See the other answer below with many more upvotes, or the link in @Liam's comment to this answer.
for iOS 6 only
It should be as simple as this:
[[UITabBar appearance] setTintColor:[UIColor grayColor]]; // for unselected items that are gray
[[UITabBar appearance] setSelectedImageTintColor:[UIColor greenColor]]; // for selected items that are green
Solution 2
In iOS 10 and higher, there are 3 possible easy solutions:
A. Instance from code (Swift):
self.tabBar.unselectedItemTintColor = unselectedcolor
B. Instance from IB:
Add a Key Path: unselectedItemTintColor
of type: Color
C. Global appearance (Swift):
UITabBar.appearance().unselectedItemTintColor = unselectedcolor
Solution 3
This will not work under iOS 7 as far as I can say. In particular, tintColor of the tab bar will define the color of the selected tab, not of the unselected ones. If you want to change the default in iOS 7, it seems that you have to actually use different icons (in the color you like to have for unselected tabs) and set the color of the text.

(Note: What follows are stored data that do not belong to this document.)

-- pv_equiv track=rewrite | github.com/edumigueis/mc102-labs | lab06.py | correlacao_cruzada
-- ===== SOURCE A (Python) =====
-- def correlacao_cruzada(arr: list[int], mask: list[int]) -> list[int]:
--     ret: list[int] = []
--     for i in range((len(arr) - len(mask)) + 1):
--         sum = 0
--         for m in range(len(mask)):
--             sum += arr[i + m]*mask[m]
--         ret = ret + [sum]
--     return ret
-- ===== SOURCE B (Python) =====
-- def correlacao_cruzada(arr: list[int], mask: list[int]) -> list[int]:
--     n = len(arr) - len(mask) + 1
--     if n <= 0:
--         return []
--     acc = [0] * n
--     for m, c in enumerate(mask):
--         acc = [a + c * x for a, x in zip(acc, arr[m:m + n])]
--     return acc
-- ===== Notes on version B (the rewrite author's own statement) =====
-- stated objective: alternative
-- what changed: B swaps the loop order: instead of recomputing each window's dot product with an inner scan and rebuilding the result list by quadratic concatenation, B allocates the output once and folds over the mask coefficients, adding each shifted, scaled copy of the array into the accumulator via zip.
import Mathlib
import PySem

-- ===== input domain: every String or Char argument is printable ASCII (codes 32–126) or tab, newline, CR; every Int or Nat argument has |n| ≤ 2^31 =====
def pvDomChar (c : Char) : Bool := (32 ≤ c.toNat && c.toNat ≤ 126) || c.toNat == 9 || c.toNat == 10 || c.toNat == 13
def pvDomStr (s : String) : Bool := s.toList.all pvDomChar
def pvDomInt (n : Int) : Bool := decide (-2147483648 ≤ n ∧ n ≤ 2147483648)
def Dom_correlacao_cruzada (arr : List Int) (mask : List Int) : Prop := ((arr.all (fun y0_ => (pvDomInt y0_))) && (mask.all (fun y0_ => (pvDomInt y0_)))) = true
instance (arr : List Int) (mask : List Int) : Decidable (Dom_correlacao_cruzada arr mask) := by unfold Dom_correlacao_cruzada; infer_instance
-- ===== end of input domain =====

-- B replaces A's per-window inner scan (and quadratic list concatenation) by one pass over the
-- mask that adds each shifted, scaled copy of the array into a preallocated accumulator.

-- ===== PORT A =====
-- literal port of A: outer loop over window starts, inner loop summing arr[i+m]*mask[m],
-- result extended by 'ret = ret + [sum]'. Indices i+m and m are always in range, so pyGetD is exact.
def correlacao_cruzada (arr : List Int) (mask : List Int) : List Int :=
  (PySem.List.pyRange 0 ((arr.length : Int) - (mask.length : Int) + 1) 1).foldl
    (fun ret i =>
      ret ++ [(PySem.List.pyRange 0 (mask.length : Int) 1).foldl
        (fun s m => s + PySem.List.pyGetD arr (i + m) 0 * PySem.List.pyGetD mask m 0) 0])
    []

-- ===== PORT B =====
-- literal port of Source B: fold over enumerate(mask) with accumulator acc; each step zips acc
-- with the slice arr[m:m+n] via the zip comprehension (List.zipWith).
def correlacao_cruzada_alt (arr : List Int) (mask : List Int) : List Int :=
  let n : Int := (arr.length : Int) - (mask.length : Int) + 1
  if n ≤ 0 then []
  else
    (PySem.List.enumerate mask 0).foldl
      (fun acc mc =>
        List.zipWith (fun a x => a + mc.2 * x) acc
          (PySem.List.slice arr (some mc.1) (some (mc.1 + n))))
      (List.replicate n.toNat 0)

-- ===== PRECONDITION & SPEC =====
def Spec_correlacao_cruzada (arr : List Int) (mask : List Int) (out : List Int) : Prop := out = correlacao_cruzada_alt arr mask
instance (arr : List Int) (mask : List Int) (out : List Int) : Decidable (Spec_correlacao_cruzada arr mask out) := by unfold Spec_correlacao_cruzada; infer_instance

-- ===== CLAIM (what is proved, stated in full; the proofs are below) =====
def Claim_equal_correlacao_cruzada : Prop := ∀ (arr : List Int) (mask : List Int), Dom_correlacao_cruzada arr mask → Spec_correlacao_cruzada arr mask (correlacao_cruzada arr mask)

-- ===== LEMMAS AND PROOFS =====

-- the common mathematical value: the dot product of mask with the window of arr starting at i
def dotIdx (arr mask : List Int) (i : Nat) : Int :=
  ((List.range mask.length).map (fun m => arr.getD (i + m) 0 * mask.getD m 0)).sum

lemma getD_drop (xs : List Int) (k j : Nat) (d : Int) :
    (xs.drop k).getD j d = xs.getD (k + j) d := by
  simp [List.getD, List.getElem?_drop]

lemma dotIdx_cons (xs : List Int) (c : Int) (ms : List Int) (i : Nat) :
    dotIdx xs (c :: ms) i = xs.getD i 0 * c + dotIdx (xs.drop 1) ms i := by
  simp only [dotIdx, List.length_cons, List.range_succ_eq_map, List.map_cons, List.map_map,
    List.sum_cons]
  congr 1
  apply congrArg
  apply List.map_congr_left
  intro m _
  show xs.getD (i + (m + 1)) 0 * (c :: ms).getD (m + 1) 0
      = (xs.drop 1).getD (i + m) 0 * ms.getD m 0
  rw [getD_drop]
  have h1 : i + (m + 1) = 1 + (i + m) := by omega
  rw [h1, List.getD_cons_succ]

lemma map_getD_range (l : List Int) :
    (List.range l.length).map (fun i => l.getD i 0) = l := by
  apply List.ext_getElem
  · simp
  · intro i h1 h2
    simp [List.getD, List.getElem?_eq_getElem h2]

lemma getD_zipWith (f : Int → Int → Int) (xs ys : List Int) (i : Nat)
    (hx : i < xs.length) (hy : i < ys.length) :
    (List.zipWith f xs ys).getD i 0 = f (xs.getD i 0) (ys.getD i 0) := by
  have h : i < (List.zipWith f xs ys).length := by simp [List.length_zipWith]; omega
  simp [List.getD, hx, hy]

-- invariant of B's fold over enumerate(mask): s windows already absorbed, acc carries the partial sums
lemma bloop (arr : List Int) (nn : Nat) (ms : List Int) : ∀ (s : Nat) (acc : List Int),
    s + acc.length + ms.length ≤ arr.length + 1 → acc.length ≤ nn →
    (PySem.List.enumerate ms (s : Int)).foldl
      (fun acc mc =>
        List.zipWith (fun a x => a + mc.2 * x) acc
          (PySem.List.slice arr (some mc.1) (some (mc.1 + (nn : Int)))))
      acc
    = (List.range acc.length).map (fun i => acc.getD i 0 + dotIdx (arr.drop s) ms i) := by
  induction ms with
  | nil =>
      intro s acc _ _
      simp [PySem.List.enumerate_nil, dotIdx]
      exact (map_getD_range acc).symm
  | cons c ms ih =>
      intro s acc hlen hnn
      have hseg : PySem.List.slice arr (some (s : Int)) (some ((s : Int) + (nn : Int)))
          = (arr.drop s).take nn := PySem.List.slice_natCast_add arr s nn
      have hseglen : ((arr.drop s).take nn).length = min nn (arr.length - s) := by
        simp [List.length_take]
      have hzlen : (List.zipWith (fun a x => a + c * x) acc ((arr.drop s).take nn)).length
          = acc.length := by
        rcases Nat.eq_zero_or_pos acc.length with h0 | h0
        · simp [List.length_zipWith, h0]
        · simp only [List.length_zipWith, hseglen]
          simp at hlen
          omega
      have hcast : (s : Int) + 1 = ((s + 1 : Nat) : Int) := by push_cast; ring
      rw [PySem.List.enumerate_cons, List.foldl_cons, hcast, ih (s + 1)]
      · rw [hseg, hzlen]
        apply List.map_congr_left
        intro i hi
        rw [List.mem_range] at hi
        have hi2 : i < ((arr.drop s).take nn).length := by
          rw [hseglen]
          simp only [List.length_cons] at hlen
          omega
        rw [getD_zipWith _ _ _ _ hi (by omega), dotIdx_cons, List.drop_drop]
        have ht : ((arr.drop s).take nn).getD i 0 = (arr.drop s).getD i 0 := by
          simp only [List.getD, List.getElem?_take]
          simp [Nat.lt_of_lt_of_le hi hnn]
        rw [ht]
        ring
      · rw [hseg, hzlen]
        simp at hlen ⊢
        omega
      · rw [hseg, hzlen]
        exact hnn

-- A's result is the window map
lemma a_eq_map (arr mask : List Int) :
    correlacao_cruzada arr mask
      = (List.range ((arr.length : Int) - (mask.length : Int) + 1).toNat).map
          (fun i => dotIdx arr mask i) := by
  unfold correlacao_cruzada
  rw [PySem.List.foldl_append_singleton_eq_map]
  simp only [PySem.List.pyRange_one, Int.sub_zero, List.map_map, List.nil_append]
  apply List.map_congr_left
  intro k _
  simp only [Function.comp, zero_add]
  rw [List.foldl_map, dotIdx, List.sum_eq_foldl, List.foldl_map]
  congr 1
  funext s m
  have h1 : (k : Int) + (m : Int) = ((k + m : Nat) : Int) := by push_cast; ring
  rw [h1, PySem.List.pyGetD_natCast, PySem.List.pyGetD_natCast]

-- ===== VERDICT (by name: the statement is the Claim_ definition above) =====
theorem correlacao_cruzada_spec : Claim_equal_correlacao_cruzada := by
  intro arr mask _
  unfold Spec_correlacao_cruzada correlacao_cruzada_alt
  rw [a_eq_map]
  by_cases h : (arr.length : Int) - (mask.length : Int) + 1 ≤ 0
  · have h0 : ((arr.length : Int) - (mask.length : Int) + 1).toNat = 0 := by omega
    simp [h, h0]
  · simp only [if_neg h]
    have hn : ((arr.length : Int) - (mask.length : Int) + 1)
        = ((((arr.length : Int) - (mask.length : Int) + 1).toNat : Nat) : Int) := by omega
    rw [hn, show ((0 : Int)) = ((0 : Nat) : Int) from rfl,
      bloop arr (((arr.length : Int) - (mask.length : Int) + 1).toNat) mask 0]
    · simp only [List.length_replicate, List.drop_zero]
      apply List.map_congr_left
      intro i hi
      rw [List.mem_range] at hi
      simp [List.getD]
    · simp only [List.length_replicate]
      omega
    · simp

This example should tint selected tabs to red and render others in green. Run this code in your TabBarController:
// set color of selected icons and text to red
self.tabBar.tintColor = [UIColor redColor];
[[UITabBarItem appearance] setTitleTextAttributes:[NSDictionary dictionaryWithObjectsAndKeys: [UIColor redColor], NSForegroundColorAttributeName, nil] forState:UIControlStateSelected];
// set color of unselected text to green
[[UITabBarItem appearance] setTitleTextAttributes:[NSDictionary dictionaryWithObjectsAndKeys:[UIColor greenColor], NSForegroundColorAttributeName, nil]
forState:UIControlStateNormal];
// set selected and unselected icons
UITabBarItem *item0 = [self.tabBar.items objectAtIndex:0];
// this way, the icon gets rendered as it is (thus, it needs to be green in this example)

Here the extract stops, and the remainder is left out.